To do →
Return, exactly as written, every line from the first line of the data below through the line that contains "-- stated objective: alternative".

___ Entries shown

-- pv_equiv track=rewrite | github.com/tmoiynmwg/advent-of-code | 2020/day16.py | check_intervals
-- ===== SOURCE A (Python) =====
-- def in_interval(num, interval):
-- 	return num >= interval[0] and num <= interval[1]
--
-- def check_intervals(fmatr, field_rules, tickets):
-- 	for ticket in tickets:
-- 		for i, num in enumerate(ticket):
-- 			for key, val in field_rules.items():
-- 				for interval in val:
-- 					if in_interval(num, interval):
-- 						break
-- 				else:
-- 					fmatr[i][key] = False
--
-- 	return fmatr
-- ===== SOURCE B (Python) =====
-- def check_intervals(fmatr, field_rules, tickets):
--     # Memoized re-implementation: each distinct ticket value is classified against
--     # the rules once; the list of rule keys it fails is cached and replayed.
--     # Mutates fmatr in place, like the original (equivalence is about the return value).
--     cache = {}
--     for ticket in tickets:
--         for i, num in enumerate(ticket):
--             fails = cache.get(num)
--             if fails is None:
--                 fails = [key for key, val in field_rules.items()
--                          if not any(lo <= num <= hi for lo, hi in val)]
--                 cache[num] = fails
--             for key in fails:
--                 fmatr[i][key] = False
--     return fmatr
-- ===== Notes on version B (the rewrite author's own statement) =====
-- stated objective: alternative
-- what changed: B precomputes, per distinct ticket value, the list of rule keys whose intervals it all fails (memoized in a dict built on the fly), then just replays that key list into the row, instead of rescanning every rule's interval list for every occurrence of every value.
import Mathlib
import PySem

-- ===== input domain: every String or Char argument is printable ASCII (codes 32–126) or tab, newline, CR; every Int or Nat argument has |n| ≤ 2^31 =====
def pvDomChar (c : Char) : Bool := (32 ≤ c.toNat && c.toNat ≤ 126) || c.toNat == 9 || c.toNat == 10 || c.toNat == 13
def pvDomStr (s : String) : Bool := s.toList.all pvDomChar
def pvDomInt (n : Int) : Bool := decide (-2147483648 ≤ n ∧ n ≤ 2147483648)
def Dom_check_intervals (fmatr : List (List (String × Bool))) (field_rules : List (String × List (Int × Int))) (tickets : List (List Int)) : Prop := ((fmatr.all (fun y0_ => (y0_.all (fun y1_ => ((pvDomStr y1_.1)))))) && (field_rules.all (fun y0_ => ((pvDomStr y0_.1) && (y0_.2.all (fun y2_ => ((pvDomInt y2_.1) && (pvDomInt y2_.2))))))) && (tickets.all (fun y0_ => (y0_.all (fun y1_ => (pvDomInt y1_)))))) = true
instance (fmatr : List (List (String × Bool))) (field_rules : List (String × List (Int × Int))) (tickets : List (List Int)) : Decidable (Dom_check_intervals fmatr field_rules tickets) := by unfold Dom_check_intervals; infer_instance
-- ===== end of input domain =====

-- B replaces the per-occurrence rescan of every rule's interval list by a memoized
-- per-distinct-value list of failing keys ("alternative" objective); equivalence is
-- about the return value (both Pythons also mutate fmatr in place identically).

-- ===== PORT A =====

-- helper in_interval(num, interval)
def in_interval (num : Int) (interval : Int × Int) : Bool :=
  decide (num ≥ interval.1) && decide (num ≤ interval.2)

-- the for/else scan over the interval list: true iff some interval matched (the break)
def aIntervalScan (num : Int) : List (Int × Int) → Bool
  | [] => false
  | iv :: rest => if in_interval num iv then true else aIntervalScan num rest

-- fmatr[i][key] = False on row dict (overwrite first match in place, else append);
-- both Pythons perform this exact primitive
def dictSetFalse (key : String) : List (String × Bool) → List (String × Bool)
  | [] => [(key, false)]
  | (k, v) :: rest => if k == key then (k, false) :: rest else (k, v) :: dictSetFalse key rest

-- enumerate indices are ≥ 0, so .toNat is exact here (no negative index can occur)
def check_intervals (fmatr : List (List (String × Bool))) (field_rules : List (String × List (Int × Int))) (tickets : List (List Int)) : List (List (String × Bool)) :=
  tickets.foldl (fun fm ticket =>
    (PySem.List.enumerate ticket).foldl (fun fm inum =>
      field_rules.foldl (fun fm kv =>
        if aIntervalScan inum.2 kv.2 then fm
        else fm.modify inum.1.toNat (dictSetFalse kv.1)) fm) fm) fmatr

-- ===== PORT B =====

-- the comprehension: keys whose rule num fails every interval of
def failKeys (num : Int) (field_rules : List (String × List (Int × Int))) : List String :=
  (field_rules.filter (fun kv => ! kv.2.any (fun iv => decide (iv.1 ≤ num) && decide (num ≤ iv.2)))).map (·.1)

-- state is (fmatr, cache); cache.get(num) memoizes failKeys
def check_intervals_alt (fmatr : List (List (String × Bool))) (field_rules : List (String × List (Int × Int))) (tickets : List (List Int)) : List (List (String × Bool)) :=
  (tickets.foldl (fun (st : List (List (String × Bool)) × PySem.Dict Int (List String)) ticket =>
    (PySem.List.enumerate ticket).foldl (fun st inum =>
      let fc : List String × PySem.Dict Int (List String) :=
        match st.2.get? inum.2 with
        | some ks => (ks, st.2)
        | none => (failKeys inum.2 field_rules, st.2.insert inum.2 (failKeys inum.2 field_rules))
      (fc.1.foldl (fun fm key => fm.modify inum.1.toNat (dictSetFalse key)) st.1, fc.2)) st)
    (fmatr, (PySem.Dict.empty : PySem.Dict Int (List String)))).1

-- ===== PRECONDITION & SPEC =====
-- A raises IndexError exactly when some ticket value at a position ≥ len(fmatr) fails
-- some rule (only then is fmatr[i] touched); Pre_ admits exactly the returning inputs.
def Pre_check_intervals (fmatr : List (List (String × Bool))) (field_rules : List (String × List (Int × Int))) (tickets : List (List Int)) : Prop :=
  (tickets.all (fun t => (t.drop fmatr.length).all (fun num =>
    field_rules.all (fun kv => kv.2.any (fun iv =>
      decide (iv.1 ≤ num) && decide (num ≤ iv.2)))))) = true
instance (fmatr : List (List (String × Bool))) (field_rules : List (String × List (Int × Int))) (tickets : List (List Int)) : Decidable (Pre_check_intervals fmatr field_rules tickets) := by unfold Pre_check_intervals; infer_instance

def pvWitness_check_intervals : (List (List (String × Bool))) × (List (String × List (Int × Int))) × List (List Int) :=
  ([[("a", true), ("b", true)]], [("a", [(0, 3)]), ("b", [(2, 9)])], [[5], [2]])

def Spec_check_intervals (fmatr : List (List (String × Bool))) (field_rules : List (String × List (Int × Int))) (tickets : List (List Int)) (out : List (List (String × Bool))) : Prop := out = check_intervals_alt fmatr field_rules tickets
instance (fmatr : List (List (String × Bool))) (field_rules : List (String × List (Int × Int))) (tickets : List (List Int)) (out : List (List (String × Bool))) : Decidable (Spec_check_intervals fmatr field_rules tickets out) := by unfold Spec_check_intervals; infer_instance

-- ===== CLAIM (what is proved, stated in full; the proofs are below) =====
def Claim_equal_check_intervals : Prop := ∀ (fmatr : List (List (String × Bool))) (field_rules : List (String × List (Int × Int))) (tickets : List (List Int)), Dom_check_intervals fmatr field_rules tickets → Pre_check_intervals fmatr field_rules tickets → Spec_check_intervals fmatr field_rules tickets (check_intervals fmatr field_rules tickets)

-- ===== LEMMAS AND PROOFS =====

-- the break/else scan is the any-test of B's comprehension
theorem aIntervalScan_eq_any (num : Int) (ivs : List (Int × Int)) :
    aIntervalScan num ivs = ivs.any (fun iv => decide (iv.1 ≤ num) && decide (num ≤ iv.2)) := by
  induction ivs with
  | nil => rfl
  | cons iv rest ih =>
    simp only [aIntervalScan, in_interval, List.any_cons, ge_iff_le]
    by_cases h : (decide (iv.1 ≤ num) && decide (num ≤ iv.2)) = true
    · simp [h]
    · simp [h, ih]

theorem failKeys_cons (num : Int) (kv : String × List (Int × Int)) (rest : List (String × List (Int × Int))) :
    failKeys num (kv :: rest)
      = if aIntervalScan num kv.2 then failKeys num rest else kv.1 :: failKeys num rest := by
  rw [aIntervalScan_eq_any]
  rcases h : kv.2.any (fun iv => decide (iv.1 ≤ num) && decide (num ≤ iv.2)) with _ | _ <;>
    simp [failKeys, h]

-- A's inner rule loop equals replaying failKeys
theorem inner_eq (num : Int) (rules : List (String × List (Int × Int))) :
    ∀ (fm : List (List (String × Bool))) (i : Nat),
    rules.foldl (fun fm kv =>
        if aIntervalScan num kv.2 then fm else fm.modify i (dictSetFalse kv.1)) fm
      = (failKeys num rules).foldl (fun fm key => fm.modify i (dictSetFalse key)) fm := by
  induction rules with
  | nil => intro fm i; rfl
  | cons kv rest ih =>
    intro fm i
    rw [List.foldl_cons, failKeys_cons]
    by_cases h : aIntervalScan num kv.2 = true
    · rw [if_pos h, if_pos h, ih]
    · rw [if_neg h, if_neg h, List.foldl_cons, ih]

-- cache invariant: every cached list is failKeys of its key
def CacheInv (field_rules : List (String × List (Int × Int))) (c : PySem.Dict Int (List String)) : Prop :=
  ∀ (k : Int) (v : List String), c.get? k = some v → v = failKeys k field_rules

theorem stepL (field_rules : List (String × List (Int × Int)))
    (l : List (Int × Int)) :
    ∀ (fm : List (List (String × Bool))) (c : PySem.Dict Int (List String)),
    CacheInv field_rules c →
    ∃ c',
    (l.foldl (fun st inum =>
        let fc : List String × PySem.Dict Int (List String) :=
          match st.2.get? inum.2 with
          | some ks => (ks, st.2)
          | none => (failKeys inum.2 field_rules, st.2.insert inum.2 (failKeys inum.2 field_rules))
        ((fc.1.foldl (fun fm key => fm.modify inum.1.toNat (dictSetFalse key)) st.1, fc.2) : List (List (String × Bool)) × PySem.Dict Int (List String))) (fm, c))
      = (l.foldl (fun fm inum =>
          field_rules.foldl (fun fm kv =>
            if aIntervalScan inum.2 kv.2 then fm
            else fm.modify inum.1.toNat (dictSetFalse kv.1)) fm) fm, c')
    ∧ CacheInv field_rules c' := by
  induction l with
  | nil => intro fm c hc; exact ⟨c, rfl, hc⟩
  | cons inum rest ih =>
    intro fm c hc
    simp only [List.foldl_cons]
    rw [inner_eq]
    rcases hg : c.get? inum.2 with _ | ks
    · have hinv : CacheInv field_rules (c.insert inum.2 (failKeys inum.2 field_rules)) := by
        intro k v hkv
        rw [PySem.Dict.get?_insert] at hkv
        by_cases hk : k = inum.2
        · simp [hk] at hkv; simp [hk, ← hkv]
        · simp [hk] at hkv; exact hc k v hkv
      obtain ⟨c', h1, h2⟩ :=
        ih (List.foldl (fun fm key => fm.modify inum.1.toNat (dictSetFalse key)) fm
              (failKeys inum.2 field_rules))
           (c.insert inum.2 (failKeys inum.2 field_rules)) hinv
      refine ⟨c', ?_, h2⟩
      exact h1
    · have hks := hc inum.2 ks hg
      obtain ⟨c', h1, h2⟩ :=
        ih (List.foldl (fun fm key => fm.modify inum.1.toNat (dictSetFalse key)) fm ks) c hc
      refine ⟨c', ?_, h2⟩
      rw [← hks]
      exact h1

theorem ticketsL (field_rules : List (String × List (Int × Int)))
    (ts : List (List Int)) :
    ∀ (fm : List (List (String × Bool))) (c : PySem.Dict Int (List String)),
    CacheInv field_rules c →
    (ts.foldl (fun st ticket =>
      (PySem.List.enumerate ticket).foldl (fun st inum =>
        let fc : List String × PySem.Dict Int (List String) :=
          match st.2.get? inum.2 with
          | some ks => (ks, st.2)
          | none => (failKeys inum.2 field_rules, st.2.insert inum.2 (failKeys inum.2 field_rules))
        ((fc.1.foldl (fun fm key => fm.modify inum.1.toNat (dictSetFalse key)) st.1, fc.2) : List (List (String × Bool)) × PySem.Dict Int (List String))) st) (fm, c)).1
      = ts.foldl (fun fm ticket =>
          (PySem.List.enumerate ticket).foldl (fun fm inum =>
            field_rules.foldl (fun fm kv =>
              if aIntervalScan inum.2 kv.2 then fm
              else fm.modify inum.1.toNat (dictSetFalse kv.1)) fm) fm) fm := by
  induction ts with
  | nil => intro fm c hc; rfl
  | cons t rest ih =>
    intro fm c hc
    rw [List.foldl_cons, List.foldl_cons]
    obtain ⟨c', h1, h2⟩ := stepL field_rules (PySem.List.enumerate t) fm c hc
    rw [h1]
    exact ih _ c' h2

-- ===== VERDICT (by name: the statement is the Claim_ definition above) =====
theorem check_intervals_spec : Claim_equal_check_intervals := by
  intro fmatr field_rules tickets _ _
  unfold Spec_check_intervals check_intervals check_intervals_alt
  rw [ticketsL field_rules tickets fmatr PySem.Dict.empty
      (by intro k v h; simp [PySem.Dict.get?_empty] at h)]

______

Exercise solution →
-- pv_equiv track=rewrite | github.com/tmoiynmwg/advent-of-code | 2020/day16.py | check_intervals
-- ===== SOURCE A (Python) =====
-- def in_interval(num, interval):
-- 	return num >= interval[0] and num <= interval[1]
--
-- def check_intervals(fmatr, field_rules, tickets):
-- 	for ticket in tickets:
-- 		for i, num in enumerate(ticket):
-- 			for key, val in field_rules.items():
-- 				for interval in val:
-- 					if in_interval(num, interval):
-- 						break
-- 				else:
-- 					fmatr[i][key] = False
--
-- 	return fmatr
-- ===== SOURCE B (Python) =====
-- def check_intervals(fmatr, field_rules, tickets):
--     # Memoized re-implementation: each distinct ticket value is classified against
--     # the rules once; the list of rule keys it fails is cached and replayed.
--     # Mutates fmatr in place, like the original (equivalence is about the return value).
--     cache = {}
--     for ticket in tickets:
--         for i, num in enumerate(ticket):
--             fails = cache.get(num)
--             if fails is None:
--                 fails = [key for key, val in field_rules.items()
--                          if not any(lo <= num <= hi for lo, hi in val)]
--                 cache[num] = fails
--             for key in fails:
--                 fmatr[i][key] = False
--     return fmatr
-- ===== Notes on version B (the rewrite author's own statement) =====
-- stated objective: alternative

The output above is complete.